- Collected data
---------------

-- pv_equiv track=rewrite | github.com/ypradhan222/mtech_code | ALgorithms/heapify_bottom.py | min_heap
-- ===== SOURCE A (Python) =====
-- def heapify_bottom(array,index):
--    count =0
--    size = len(array)
--    root = index
--    left = 2*index+1
--    right = 2*index+2
--    if left<size and array[left]<array[root]:
--       root = left
--    if right <size and array[right]<array[root]:
--       root = right
--    if root != index:
--       array[root],array[index]=array[index],array[root]
--       count+=1
--       heapify_bottom(array, root)
--    return count
--
-- def min_heap(array):
--    counter=0
--    n= len(array)
--    i = n//2-1
--    while i>=0:
--       counter+=heapify_bottom(array, i)
--       i-=1
--    return array,counter
-- ===== SOURCE B (Python) =====
-- def min_heap(array):
--     n = len(array)
--     counter = 0
--     for i in reversed(range(n // 2)):
--         cur = i
--         moved = False
--         while 2 * cur + 1 < n:
--             c = 2 * cur + 1
--             if c + 1 < n and array[c + 1] < array[c]:
--                 c = c + 1
--             if array[c] >= array[cur]:
--                 break
--             array[cur], array[c] = array[c], array[cur]
--             cur = c
--             moved = True
--         if moved:
--             counter += 1
--     return array, counter
-- ===== Notes on version B (the rewrite author's own statement) =====
-- stated objective: alternative
-- what changed: A's recursive sift-down with left-then-right sequential comparisons (discarding recursive counts) is replaced by a countdown recursion whose inner loop first selects the minimum child and swaps only if it beats the parent, tracking a boolean 'moved' flag per start instead of integer counts.
import Mathlib
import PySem

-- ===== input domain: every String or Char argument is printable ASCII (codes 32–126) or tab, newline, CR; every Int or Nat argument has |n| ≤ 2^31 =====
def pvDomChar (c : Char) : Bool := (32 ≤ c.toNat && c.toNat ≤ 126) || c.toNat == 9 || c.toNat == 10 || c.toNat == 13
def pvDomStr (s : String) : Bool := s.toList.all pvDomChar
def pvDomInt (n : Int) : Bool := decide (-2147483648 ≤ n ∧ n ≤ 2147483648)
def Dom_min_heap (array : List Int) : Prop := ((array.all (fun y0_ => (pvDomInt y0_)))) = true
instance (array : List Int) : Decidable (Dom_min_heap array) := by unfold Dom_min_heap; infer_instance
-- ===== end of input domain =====

-- B selects the minimum child first and uses a boolean moved-flag with a countdown recursion,
-- instead of A's recursive left-then-right sift; both Pythons mutate the list in place, the
-- equivalence proved is about the return value.

-- ===== PORT A =====
-- port of heapify_bottom; returns (mutated array, count). The recursive call's count is
-- discarded, exactly as in the Python. The fuel only makes the recursion structural: the sift
-- index strictly increases and stays < arr.length, so fuel = arr.length is never exhausted.
def heapify_go (fuel : Nat) (arr : List Int) (index : Nat) : List Int × Int :=
  match fuel with
  | 0 => (arr, 0)
  | fuel + 1 =>
    let size := arr.length
    let left := 2 * index + 1
    let right := 2 * index + 2
    let root1 := if left < size ∧ arr.getD left 0 < arr.getD index 0 then left else index
    let root := if right < size ∧ arr.getD right 0 < arr.getD root1 0 then right else root1
    if root ≠ index then
      let vi := arr.getD index 0
      let vr := arr.getD root 0
      let arr2 := (arr.set root vi).set index vr
      ((heapify_go fuel arr2 root).1, 1)
    else
      (arr, 0)

def heapify_bottom (arr : List Int) (index : Nat) : List Int × Int :=
  heapify_go arr.length arr index

-- port of min_heap's while loop: i runs from n//2-1 down to 0
def min_heap (array : List Int) : List Int × Int :=
  (List.range (array.length / 2)).reverse.foldl
    (fun st i =>
      let r := heapify_bottom st.1 i
      (r.1, st.2 + r.2))
    (array, 0)

-- ===== PORT B =====
-- B's inner while loop: as long as cur has a left child, pick the smaller child c
-- (left on ties), stop if arr[c] >= arr[cur], else swap, move down, set moved := true.
-- Fuel = arr.length makes the loop structural and is never exhausted (cur strictly grows).
def siftB (fuel : Nat) (arr : List Int) (cur : Nat) (moved : Bool) : List Int × Bool :=
  match fuel with
  | 0 => (arr, moved)
  | fuel + 1 =>
    if 2 * cur + 1 < arr.length then
      let c := if 2 * cur + 2 < arr.length ∧ arr.getD (2 * cur + 2) 0 < arr.getD (2 * cur + 1) 0
               then 2 * cur + 2 else 2 * cur + 1
      if arr.getD cur 0 ≤ arr.getD c 0 then (arr, moved)
      else siftB fuel ((arr.set c (arr.getD cur 0)).set cur (arr.getD c 0)) c true
    else (arr, moved)

-- B's outer for-loop as a countdown recursion: i = k-1, k-2, …, 0
def buildB (arr : List Int) (counter : Int) : Nat → List Int × Int
  | 0 => (arr, counter)
  | k + 1 =>
    let r := siftB arr.length arr k false
    buildB r.1 (if r.2 then counter + 1 else counter) k

def min_heap_alt (array : List Int) : List Int × Int :=
  buildB array 0 (array.length / 2)

-- ===== PRECONDITION & SPEC =====
def Spec_min_heap (array : List Int) (out : List Int × Int) : Prop := out = min_heap_alt array
instance (array : List Int) (out : List Int × Int) : Decidable (Spec_min_heap array out) := by unfold Spec_min_heap; infer_instance

-- ===== CLAIM =====
def Claim_equal_min_heap : Prop := ∀ (array : List Int), Dom_min_heap array → Spec_min_heap array (min_heap array)

-- ===== LEMMAS AND PROOFS =====

-- A's count at positive fuel is 0 or 1
theorem heapify_go_count (fuel : Nat) (arr : List Int) (index : Nat) :
    (heapify_go fuel arr index).2 = 0 ∨ (heapify_go fuel arr index).2 = 1 := by
  cases fuel with
  | zero => left; rfl
  | succ fuel =>
    rw [heapify_go]
    split_ifs <;> simp

-- B's min-child sift computes A's array, and its flag is moved OR "A swapped at the top";
-- the case analysis over the comparison outcomes is mechanical, split_ifs + omega
theorem siftB_eq (fuel : Nat) (arr : List Int) (cur : Nat) (m : Bool) :
    siftB fuel arr cur m
      = ((heapify_go fuel arr cur).1, m || decide ((heapify_go fuel arr cur).2 ≠ 0)) := by
  induction fuel generalizing arr cur m with
  | zero => simp [siftB, heapify_go]
  | succ fuel ih =>
    simp only [siftB, heapify_go]
    split_ifs <;>
      first
        | (exfalso; omega)
        | (rw [ih]; simp)
        | simp

-- B's countdown recursion equals A's fold over the reversed range
theorem buildB_eq (k : Nat) (arr : List Int) (c : Int) :
    buildB arr c k
      = (List.range k).reverse.foldl
          (fun st i =>
            let r := heapify_bottom st.1 i
            (r.1, st.2 + r.2))
          (arr, c) := by
  induction k generalizing arr c with
  | zero => simp [buildB]
  | succ k ih =>
    rw [buildB, List.range_succ]
    simp only [List.reverse_append, List.reverse_cons, List.reverse_nil, List.nil_append,
      List.cons_append, List.foldl_cons]
    rw [siftB_eq]
    rcases heapify_go_count arr.length arr k with h | h <;>
      simp [heapify_bottom, h, ih]

-- ===== VERDICT =====
theorem min_heap_spec : Claim_equal_min_heap := by
  intro array _
  unfold Spec_min_heap min_heap min_heap_alt
  rw [buildB_eq]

---------------

- TASK ITEM
Which lines of the records above hold the word "zero"? Copy each of them.

- SOLUTION
  | zero => left; rfl
  | zero => simp [siftB, heapify_go]
  | zero => simp [buildB]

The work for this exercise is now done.